ASSIGNMENT:
Please take the lines from the one holding "-- Python's first" through the one holding "if index < letters.length" in the data below and copy them exactly.

SUPPLIED INFORMATION:
-- pv_equiv track=rewrite | github.com/AlifSrSE/ProblemSolves | 1999D-slavic'sExam.py | solve
-- ===== SOURCE A (Python) =====
-- def solve(s, t):
--     letters = list(s)
--     index = 0
--     for c in t:
--         while index != len(letters) and (letters[index] != '?' and letters[index] != c):
--             index += 1
--
--         if index == len(letters):
--             return "NO"
--
--         if letters[index] == '?':
--             letters[index] = c
--
--         index += 1
--
--     for i in range(index, len(letters)):
--         if letters[i] == '?':
--             letters[i] = 'a'
--
--     return "YES\n" + "".join(letters)
-- ===== SOURCE B (Python) =====
-- def solve(s, t):
--     rest = s
--     parts = []
--     for c in t:
--         k = next((i for i, ch in enumerate(rest) if ch == '?' or ch == c), -1)
--         if k < 0:
--             return "NO"
--         parts.append(rest[:k])
--         parts.append(c)
--         rest = rest[k + 1:]
--     return "YES\n" + "".join(parts) + rest.replace('?', 'a')
-- ===== Notes on version B (the rewrite author's own statement) =====
-- stated objective: alternative
-- what changed: Replaces A's in-place list mutation with a global index and a second fill pass by immutable segment splitting: for each char of t it finds the first usable position in the remaining suffix, emits the skipped segment plus that char, slices the suffix off, and finishes with a replace on the untouched tail.
import Mathlib
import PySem

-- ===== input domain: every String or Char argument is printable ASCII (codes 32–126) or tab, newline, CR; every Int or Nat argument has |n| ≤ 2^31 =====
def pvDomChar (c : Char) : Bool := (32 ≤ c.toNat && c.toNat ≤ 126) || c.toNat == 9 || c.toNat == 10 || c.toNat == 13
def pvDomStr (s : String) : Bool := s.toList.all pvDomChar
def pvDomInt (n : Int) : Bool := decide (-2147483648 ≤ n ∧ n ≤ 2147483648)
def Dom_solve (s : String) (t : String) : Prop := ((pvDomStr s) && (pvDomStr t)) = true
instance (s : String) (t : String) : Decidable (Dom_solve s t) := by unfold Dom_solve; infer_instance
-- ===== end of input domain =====

-- B replaces A's in-place list mutation with a global index and a second fill pass by
-- immutable segment splitting over the remaining suffix of s (objective: alternative).

-- ===== PORT A =====
-- the inner `while index != len(letters) and (letters[index] != '?' and letters[index] != c)`;
-- Python's first test is `index != len(letters)`: index starts at 0 and steps up by 1,
-- so it never exceeds the length and `<` is the same test (written `<` so termination is evident)
def solveWhile (letters : List Char) (c : Char) (index : Nat) : Nat :=
  if index < letters.length ∧ (letters.getD index ' ' ≠ '?' ∧ letters.getD index ' ' ≠ c) then
    solveWhile letters c (index + 1)
  else index
termination_by letters.length - index
decreasing_by rename_i h; omega

-- the outer `for c in t` loop; `none` = the early `return "NO"`
def solveLoop (letters : List Char) (index : Nat) : List Char → Option (List Char × Nat)
  | [] => some (letters, index)
  | c :: cs =>
    if solveWhile letters c index = letters.length then none
    else
      solveLoop
        (if letters.getD (solveWhile letters c index) ' ' = '?'
         then letters.set (solveWhile letters c index) c else letters)
        (solveWhile letters c index + 1) cs

-- the final `for i in range(index, len(letters))` fill loop
def solveFill (letters : List Char) (i : Nat) : List Char :=
  if i < letters.length then
    solveFill (if letters.getD i ' ' = '?' then letters.set i 'a' else letters) (i + 1)
  else letters
termination_by letters.length - i
decreasing_by split <;> (try simp only [List.length_set]) <;> omega

def solve (s : String) (t : String) : String :=
  match solveLoop s.toList 0 t.toList with
  | none => "NO"
  | some (letters, index) => "YES\n" ++ String.ofList (solveFill letters index)

-- ===== PORT B =====
-- the `for c in t` loop over state (rest, parts);
-- `next((i for i, ch in enumerate(rest) if ch == '?' or ch == c), -1)` plus the `k < 0`
-- check is ported as List.findIdx? (none = the -1 default = the early `return "NO"`);
-- rest[:k] / rest[k+1:] are List.take / List.drop
def solveAltLoop (rest : List Char) (parts : List Char) : List Char → Option (List Char × List Char)
  | [] => some (parts, rest)
  | c :: cs =>
    match rest.findIdx? (fun ch => ch == '?' || ch == c) with
    | none => none
    | some k => solveAltLoop (rest.drop (k + 1)) (parts ++ rest.take k ++ [c]) cs

-- rest.replace('?', 'a') is a per-character map (exact: the pattern is a single character)
def solve_alt (s : String) (t : String) : String :=
  match solveAltLoop s.toList [] t.toList with
  | none => "NO"
  | some (parts, rest) =>
      "YES\n" ++ String.ofList (parts ++ rest.map (fun ch => if ch = '?' then 'a' else ch))

-- ===== PRECONDITION & SPEC =====
def Spec_solve (s : String) (t : String) (out : String) : Prop := out = solve_alt s t
instance (s : String) (t : String) (out : String) : Decidable (Spec_solve s t out) := by unfold Spec_solve; infer_instance

-- ===== CLAIM (what is proved, stated in full; the proofs are below) =====
def Claim_equal_solve : Prop := ∀ (s : String) (t : String), Dom_solve s t → Spec_solve s t (solve s t)

-- ===== LEMMAS AND PROOFS =====

-- reference recursion both ports are reduced to
def go : List Char → List Char → Option (List Char)
  | ls, [] => some (ls.map fun l => if l = '?' then 'a' else l)
  | [], _ :: _ => none
  | l :: ls, c :: cs =>
    if l = '?' ∨ l = c then (go ls cs).map (c :: ·) else (go ls (c :: cs)).map (l :: ·)
termination_by ls ts => ls.length + ts.length
decreasing_by all_goals simp <;> omega

theorem solveFill_spec (letters : List Char) (i : Nat) :
    solveFill letters i =
      letters.take i ++ (letters.drop i).map (fun l => if l = '?' then 'a' else l) := by
  rw [solveFill]
  split
  · rename_i h
    have hget : letters.getD i ' ' = letters[i]'h := by
      simp [List.getD, List.getElem?_eq_getElem h]
    rw [hget]
    by_cases hq : letters[i]'h = '?'
    · rw [if_pos hq, solveFill_spec]
      rw [List.drop_set_of_lt (by omega)]
      rw [show (letters.set i 'a').take (i + 1) = letters.take i ++ ['a'] by
        rw [List.take_add_one, List.take_set_of_le (le_refl i)]
        simp [List.getElem?_set_self', List.getElem?_eq_getElem h]]
      rw [List.drop_eq_getElem_cons h]
      simp [hq]
    · rw [if_neg hq, solveFill_spec, List.take_add_one, List.drop_eq_getElem_cons h,
        List.map_cons, List.getElem?_eq_getElem h, if_neg hq]
      simp only [Option.toList_some, List.append_assoc, List.singleton_append]
  · rename_i h
    rw [List.drop_eq_nil_of_le (by omega), List.take_of_length_le (by omega)]
    simp
termination_by letters.length - i
decreasing_by all_goals (try simp only [List.length_set]); omega

theorem solveWhile_skip (letters : List Char) (c : Char) (index : Nat)
    (h1 : index < letters.length) (h2 : letters.getD index ' ' ≠ '?')
    (h3 : letters.getD index ' ' ≠ c) :
    solveWhile letters c index = solveWhile letters c (index + 1) := by
  rw [solveWhile]; rw [if_pos ⟨h1, h2, h3⟩]

theorem solveWhile_stop (letters : List Char) (c : Char) (index : Nat)
    (h : ¬(index < letters.length ∧ (letters.getD index ' ' ≠ '?' ∧ letters.getD index ' ' ≠ c))) :
    solveWhile letters c index = index := by
  rw [solveWhile]; rw [if_neg h]

theorem solveLoop_skip (letters : List Char) (c : Char) (cs : List Char) (index : Nat)
    (h1 : index < letters.length) (h2 : letters.getD index ' ' ≠ '?')
    (h3 : letters.getD index ' ' ≠ c) :
    solveLoop letters index (c :: cs) = solveLoop letters (index + 1) (c :: cs) := by
  simp only [solveLoop, solveWhile_skip letters c index h1 h2 h3]

theorem solveLoop_hit (letters : List Char) (c : Char) (cs : List Char) (index : Nat)
    (h1 : index < letters.length) (hs : solveWhile letters c index = index) :
    solveLoop letters index (c :: cs) =
      solveLoop (if letters.getD index ' ' = '?' then letters.set index c else letters)
        (index + 1) cs := by
  simp only [solveLoop, hs, if_neg (Nat.ne_of_lt h1)]

theorem solveLoop_go (ts letters : List Char) (index : Nat) (hle : index ≤ letters.length) :
    (solveLoop letters index ts).map (fun p => solveFill p.1 p.2)
      = (go (letters.drop index) ts).map (fun out => letters.take index ++ out) := by
  match ts with
  | [] => simp [solveLoop, go, solveFill_spec]
  | c :: cs =>
    by_cases hend : index = letters.length
    · have hstop : solveWhile letters c index = index :=
        solveWhile_stop _ _ _ (by simp [hend])
      have hd : letters.drop index = [] := List.drop_eq_nil_of_le (by omega)
      simp only [solveLoop, hstop, if_pos hend, hd, go, Option.map_none]
    · have h1 : index < letters.length := by omega
      have hget : letters.getD index ' ' = letters[index]'h1 := by
        simp [List.getD, List.getElem?_eq_getElem h1]
      have hdrop : letters.drop index = letters[index]'h1 :: letters.drop (index + 1) :=
        List.drop_eq_getElem_cons h1
      by_cases hskip : letters[index]'h1 ≠ '?' ∧ letters[index]'h1 ≠ c
      · -- the while loop advances past a non-'?', non-matching character
        rw [solveLoop_skip letters c cs index h1 (by rw [hget]; exact hskip.1)
            (by rw [hget]; exact hskip.2)]
        rw [solveLoop_go (c :: cs) letters (index + 1) (by omega)]
        rw [hdrop]
        simp only [go]
        rw [if_neg (by push_neg; exact ⟨hskip.1, hskip.2⟩)]
        cases hgo : go (letters.drop (index + 1)) (c :: cs) with
        | none => simp
        | some v =>
          simp only [Option.map_some, Option.some.injEq]
          rw [List.take_add_one, List.getElem?_eq_getElem h1]
          simp only [Option.toList_some, List.append_assoc, List.singleton_append]
      · -- the while loop stops here: match (or fill the '?')
        push_neg at hskip
        have hstop : solveWhile letters c index = index := by
          apply solveWhile_stop
          rw [hget]
          by_cases hq : letters[index]'h1 = '?'
          · simp [hq]
          · simp [hskip hq]
        rw [solveLoop_hit letters c cs index h1 hstop]
        set letters' := if letters.getD index ' ' = '?' then letters.set index c else letters
          with hl'
        have hlen' : letters'.length = letters.length := by
          rw [hl']; split
          · exact List.length_set ..
          · rfl
        have htake' : letters'.take index = letters.take index := by
          rw [hl']; split
          · exact List.take_set_of_le (le_refl index)
          · rfl
        have hdrop' : letters'.drop (index + 1) = letters.drop (index + 1) := by
          rw [hl']; split
          · exact List.drop_set_of_lt (by omega)
          · rfl
        have htake1 : letters'.take (index + 1) = letters.take index ++ [c] := by
          rw [List.take_add_one, htake']
          congr 1
          rw [hl']
          by_cases hq : letters.getD index ' ' = '?'
          · rw [if_pos hq]
            simp [List.getElem?_set_self', List.getElem?_eq_getElem h1]
          · rw [if_neg hq]
            rw [hget] at hq
            simp [List.getElem?_eq_getElem h1, hskip hq]
        rw [solveLoop_go cs letters' (index + 1) (by rw [hlen']; omega)]
        rw [hdrop', htake1, hdrop]
        simp only [go]
        rw [if_pos (by
          by_cases hq : letters[index]'h1 = '?'
          · exact Or.inl hq
          · exact Or.inr (hskip hq))]
        cases hgo : go (letters.drop (index + 1)) cs <;> simp
termination_by (ts.length, letters.length - index)

-- B side: go on (rest, c :: cs) is exactly "find the first usable position, skip, consume"
theorem go_findIdx (rest : List Char) (c : Char) (cs : List Char) :
    go rest (c :: cs) =
      match rest.findIdx? (fun ch => ch == '?' || ch == c) with
      | none => none
      | some k => (go (rest.drop (k + 1)) cs).map (fun r => rest.take k ++ c :: r) := by
  induction rest with
  | nil => simp [go, List.findIdx?_nil]
  | cons l ls ih =>
    rw [List.findIdx?_cons]
    by_cases hp : l = '?' ∨ l = c
    · have : (l == '?' || l == c) = true := by
        rcases hp with h | h <;> simp [h]
      simp only [this, if_true, go, if_pos hp]
      simp
    · have : (l == '?' || l == c) = false := by
        push_neg at hp
        simp [hp.1, hp.2]
      simp only [this, if_false, go, if_neg hp, ih]
      cases hf : ls.findIdx? (fun ch => ch == '?' || ch == c) with
      | none => simp
      | some k =>
        simp only [Option.map_some]
        cases hgo : go (ls.drop (k + 1)) cs <;> simp [hgo]

theorem solveAltLoop_go (cs rest parts : List Char) :
    (solveAltLoop rest parts cs).map
        (fun p => p.1 ++ p.2.map (fun ch => if ch = '?' then 'a' else ch))
      = (go rest cs).map (fun out => parts ++ out) := by
  induction cs generalizing rest parts with
  | nil => simp [solveAltLoop, go]
  | cons c cs ih =>
    rw [go_findIdx]
    simp only [solveAltLoop]
    cases hf : rest.findIdx? (fun ch => ch == '?' || ch == c) with
    | none => simp
    | some k =>
      simp only [ih]
      cases hgo : go (rest.drop (k + 1)) cs <;> simp

-- ===== VERDICT (by name: the statement is the Claim_ definition above) =====
theorem solve_spec : Claim_equal_solve := by
  intro s t _
  unfold Spec_solve solve solve_alt
  have hA := solveLoop_go t.toList s.toList 0 (Nat.zero_le _)
  have hB := solveAltLoop_go t.toList s.toList []
  simp only [List.drop_zero, List.take_zero, List.nil_append] at hA hB
  cases hgo : go s.toList t.toList with
  | none =>
    rw [hgo, Option.map_none] at hA hB
    cases hL : solveLoop s.toList 0 t.toList with
    | none =>
      cases hM : solveAltLoop s.toList [] t.toList with
      | none => rfl
      | some q => rw [hM] at hB; simp at hB
    | some p => rw [hL] at hA; simp at hA
  | some r =>
    rw [hgo, Option.map_some] at hA hB
    cases hL : solveLoop s.toList 0 t.toList with
    | none => rw [hL] at hA; simp at hA
    | some p =>
      cases hM : solveAltLoop s.toList [] t.toList with
      | none => rw [hM] at hB; simp at hB
      | some q =>
        obtain ⟨l0, i0⟩ := p
        obtain ⟨ps, rs⟩ := q
        rw [hL] at hA
        rw [hM] at hB
        simp only [Option.map_some, Option.some.injEq, List.nil_append] at hA hB
        simp only [hA, hB]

ANSWER TO THIS EXERCISE:
-- Python's first test is `index != len(letters)`: index starts at 0 and steps up by 1,
-- so it never exceeds the length and `<` is the same test (written `<` so termination is evident)
def solveWhile (letters : List Char) (c : Char) (index : Nat) : Nat :=
  if index < letters.length ∧ (letters.getD index ' ' ≠ '?' ∧ letters.getD index ' ' ≠ c) then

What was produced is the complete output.